DATA TO EXAMINE —
============
-- pv_equiv track=rewrite | github.com/umass-aisec/Terrarium | envs/dcops/CoLLAB/SmartGrid/prompt_maker.py | _contiguous_runs
-- ===== SOURCE A (Python) =====
-- from typing import Dict, List, Tuple, Optional, Any
-- from typing import Dict, List, Tuple, Optional, Any
-- from typing import Dict, List, Optional, Any
-- from typing import Dict, List, Optional, Any
--
-- def _contiguous_runs(sorted_vals: List[int]) -> List[Tuple[int, int]]:
--     runs: List[Tuple[int, int]] = []
--     if not sorted_vals:
--         return runs
--     start = prev = sorted_vals[0]
--     for v in sorted_vals[1:]:
--         if v == prev + 1:
--             prev = v
--             continue
--         runs.append((start, prev))
--         start = prev = v
--     runs.append((start, prev))
--     return runs
-- ===== SOURCE B (Python) =====
-- from itertools import groupby
-- from typing import List, Tuple
--
-- def _contiguous_runs(sorted_vals: List[int]) -> List[Tuple[int, int]]:
--     runs: List[Tuple[int, int]] = []
--     for _, grp in groupby(enumerate(sorted_vals), key=lambda p: p[1] - p[0]):
--         g = list(grp)
--         runs.append((g[0][1], g[-1][1]))
--     return runs
-- ===== Notes on version B (the rewrite author's own statement) =====
-- stated objective: idiomatic
-- what changed: Replaces the explicit start/prev state-machine loop with a single itertools.groupby pass over enumerate(sorted_vals) keyed by v - i, whose constant-key groups are exactly the maximal consecutive runs.
import Mathlib
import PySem

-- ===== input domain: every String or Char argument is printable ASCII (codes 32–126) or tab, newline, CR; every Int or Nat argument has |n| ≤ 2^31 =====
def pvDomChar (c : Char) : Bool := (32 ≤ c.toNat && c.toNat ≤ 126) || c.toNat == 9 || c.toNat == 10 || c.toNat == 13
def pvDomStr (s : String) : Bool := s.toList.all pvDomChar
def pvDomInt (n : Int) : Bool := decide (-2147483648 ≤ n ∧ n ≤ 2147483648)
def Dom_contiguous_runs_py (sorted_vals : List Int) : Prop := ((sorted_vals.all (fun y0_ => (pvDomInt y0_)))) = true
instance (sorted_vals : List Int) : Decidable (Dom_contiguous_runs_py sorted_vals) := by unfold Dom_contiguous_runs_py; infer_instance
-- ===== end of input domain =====

-- B replaces A's explicit start/prev state-machine loop with an itertools.groupby pass
-- over enumerate(sorted_vals) keyed by v - i (idiomatic; same O(n) cost).


-- ===== PORT A =====
-- A: state machine over the tail with (runs, start, prev), final run appended after the loop.
def contiguous_runs_py (sorted_vals : List Int) : List (Int × Int) :=
  match sorted_vals with
  | [] => []
  | v0 :: rest =>
    let st := rest.foldl
      (fun (acc : List (Int × Int) × Int × Int) v =>
        if v = acc.2.2 + 1 then (acc.1, acc.2.1, v)
        else (acc.1 ++ [(acc.2.1, acc.2.2)], v, v))
      ([], v0, v0)
    st.1 ++ [(st.2.1, st.2.2)]

-- ===== PORT B =====
-- enumerate(sorted_vals) starting at index i (hand port of Python's enumerate; exact)
def pvEnumFrom : Int → List Int → List (Int × Int)
  | _, [] => []
  | i, v :: vs => (i, v) :: pvEnumFrom (i + 1) vs

-- itertools.groupby with key p ↦ p.2 - p.1 (hand port; exact: groups maximal
-- consecutive stretches with equal key, groups kept in order, elements in order)
def pvGroupBy : Int → List (Int × Int) → List (Int × Int) → List (List (Int × Int))
  | _, cur, [] => [cur]
  | k, cur, x :: xs =>
    if x.2 - x.1 = k then pvGroupBy k (cur ++ [x]) xs
    else cur :: pvGroupBy (x.2 - x.1) [x] xs

def contiguous_runs_py_alt (sorted_vals : List Int) : List (Int × Int) :=
  match pvEnumFrom 0 sorted_vals with
  | [] => []
  | x :: xs =>
    (pvGroupBy (x.2 - x.1) [x] xs).map
      (fun g => ((g.headD (0, 0)).2, (g.getLastD (0, 0)).2))

-- ===== PRECONDITION & SPEC =====
def Spec_contiguous_runs_py (sorted_vals : List Int) (out : List (Int × Int)) : Prop := out = contiguous_runs_py_alt sorted_vals
instance (sorted_vals : List Int) (out : List (Int × Int)) : Decidable (Spec_contiguous_runs_py sorted_vals out) := by unfold Spec_contiguous_runs_py; infer_instance

-- ===== CLAIM (what is proved, stated in full; the proofs are below) =====
def Claim_equal_contiguous_runs_py : Prop := ∀ (sorted_vals : List Int), Dom_contiguous_runs_py sorted_vals → Spec_contiguous_runs_py sorted_vals (contiguous_runs_py sorted_vals)

-- ===== LEMMAS AND PROOFS =====

-- reference recursion both ports are reduced to
def runsSpec (s prev : Int) : List Int → List (Int × Int)
  | [] => [(s, prev)]
  | v :: vs => if v = prev + 1 then runsSpec s v vs else (s, prev) :: runsSpec v v vs

theorem foldA_eq (vs : List Int) : ∀ (runs : List (Int × Int)) (s prev : Int),
    (let st := vs.foldl
        (fun (acc : List (Int × Int) × Int × Int) v =>
          if v = acc.2.2 + 1 then (acc.1, acc.2.1, v)
          else (acc.1 ++ [(acc.2.1, acc.2.2)], v, v))
        (runs, s, prev)
     ; st.1 ++ [(st.2.1, st.2.2)]) = runs ++ runsSpec s prev vs := by
  induction vs with
  | nil => intro runs s prev; simp [runsSpec]
  | cons v vs ih =>
    intro runs s prev
    simp only [List.foldl_cons, runsSpec]
    by_cases h : v = prev + 1
    · simp [h, ih]
    · simp [h, ih, List.append_assoc]

theorem gb_runs (vs : List Int) : ∀ (i s prev : Int) (cur : List (Int × Int)),
    cur ≠ [] → (cur.headD (0, 0)).2 = s → (cur.getLastD (0, 0)).2 = prev →
    (pvGroupBy (prev - i) cur (pvEnumFrom (i + 1) vs)).map
        (fun g => ((g.headD (0, 0)).2, (g.getLastD (0, 0)).2))
      = runsSpec s prev vs := by
  induction vs with
  | nil =>
    intro i s prev cur hne hh hl
    simp only [pvEnumFrom, pvGroupBy, runsSpec, List.map_cons, List.map_nil]
    rw [hh, hl]
  | cons v vs ih =>
    intro i s prev cur hne hh hl
    simp only [pvEnumFrom, pvGroupBy, runsSpec]
    by_cases h : v = prev + 1
    · have hk : v - (i + 1) = prev - i := by omega
      simp only [hk, if_pos h]
      have hk2 : prev - i = v - (i + 1) := by omega
      rw [hk2]
      apply ih (i + 1) s v (cur ++ [(i + 1, v)]) (by simp)
      · cases cur with
        | nil => exact absurd rfl hne
        | cons a t => simpa using hh
      · simp
    · have hk : ¬ (v - (i + 1) = prev - i) := by omega
      simp only [if_neg hk, if_neg h, List.map_cons, hh, hl]
      congr 1
      have := ih (i + 1) v v [(i + 1, v)] (by simp) (by simp) (by simp)
      simpa using this

-- ===== VERDICT (by name: the statement is the Claim_ definition above) =====
theorem contiguous_runs_py_spec : Claim_equal_contiguous_runs_py := by
  intro sorted_vals _
  unfold Spec_contiguous_runs_py contiguous_runs_py contiguous_runs_py_alt
  cases sorted_vals with
  | nil => rfl
  | cons v rest =>
    have h := gb_runs rest 0 v v [(0, v)] (by simp) rfl rfl
    simp only [pvEnumFrom]
    rw [foldA_eq]
    simp only [List.nil_append]
    rw [← h]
============
WHAT NEEDS TO BE DONE — Using the listing above, return all lines where the word "String" occurs.

TASK SOLUTION —
-- ===== input domain: every String or Char argument is printable ASCII (codes 32–126) or tab, newline, CR; every Int or Nat argument has |n| ≤ 2^31 =====
def pvDomStr (s : String) : Bool := s.toList.all pvDomChar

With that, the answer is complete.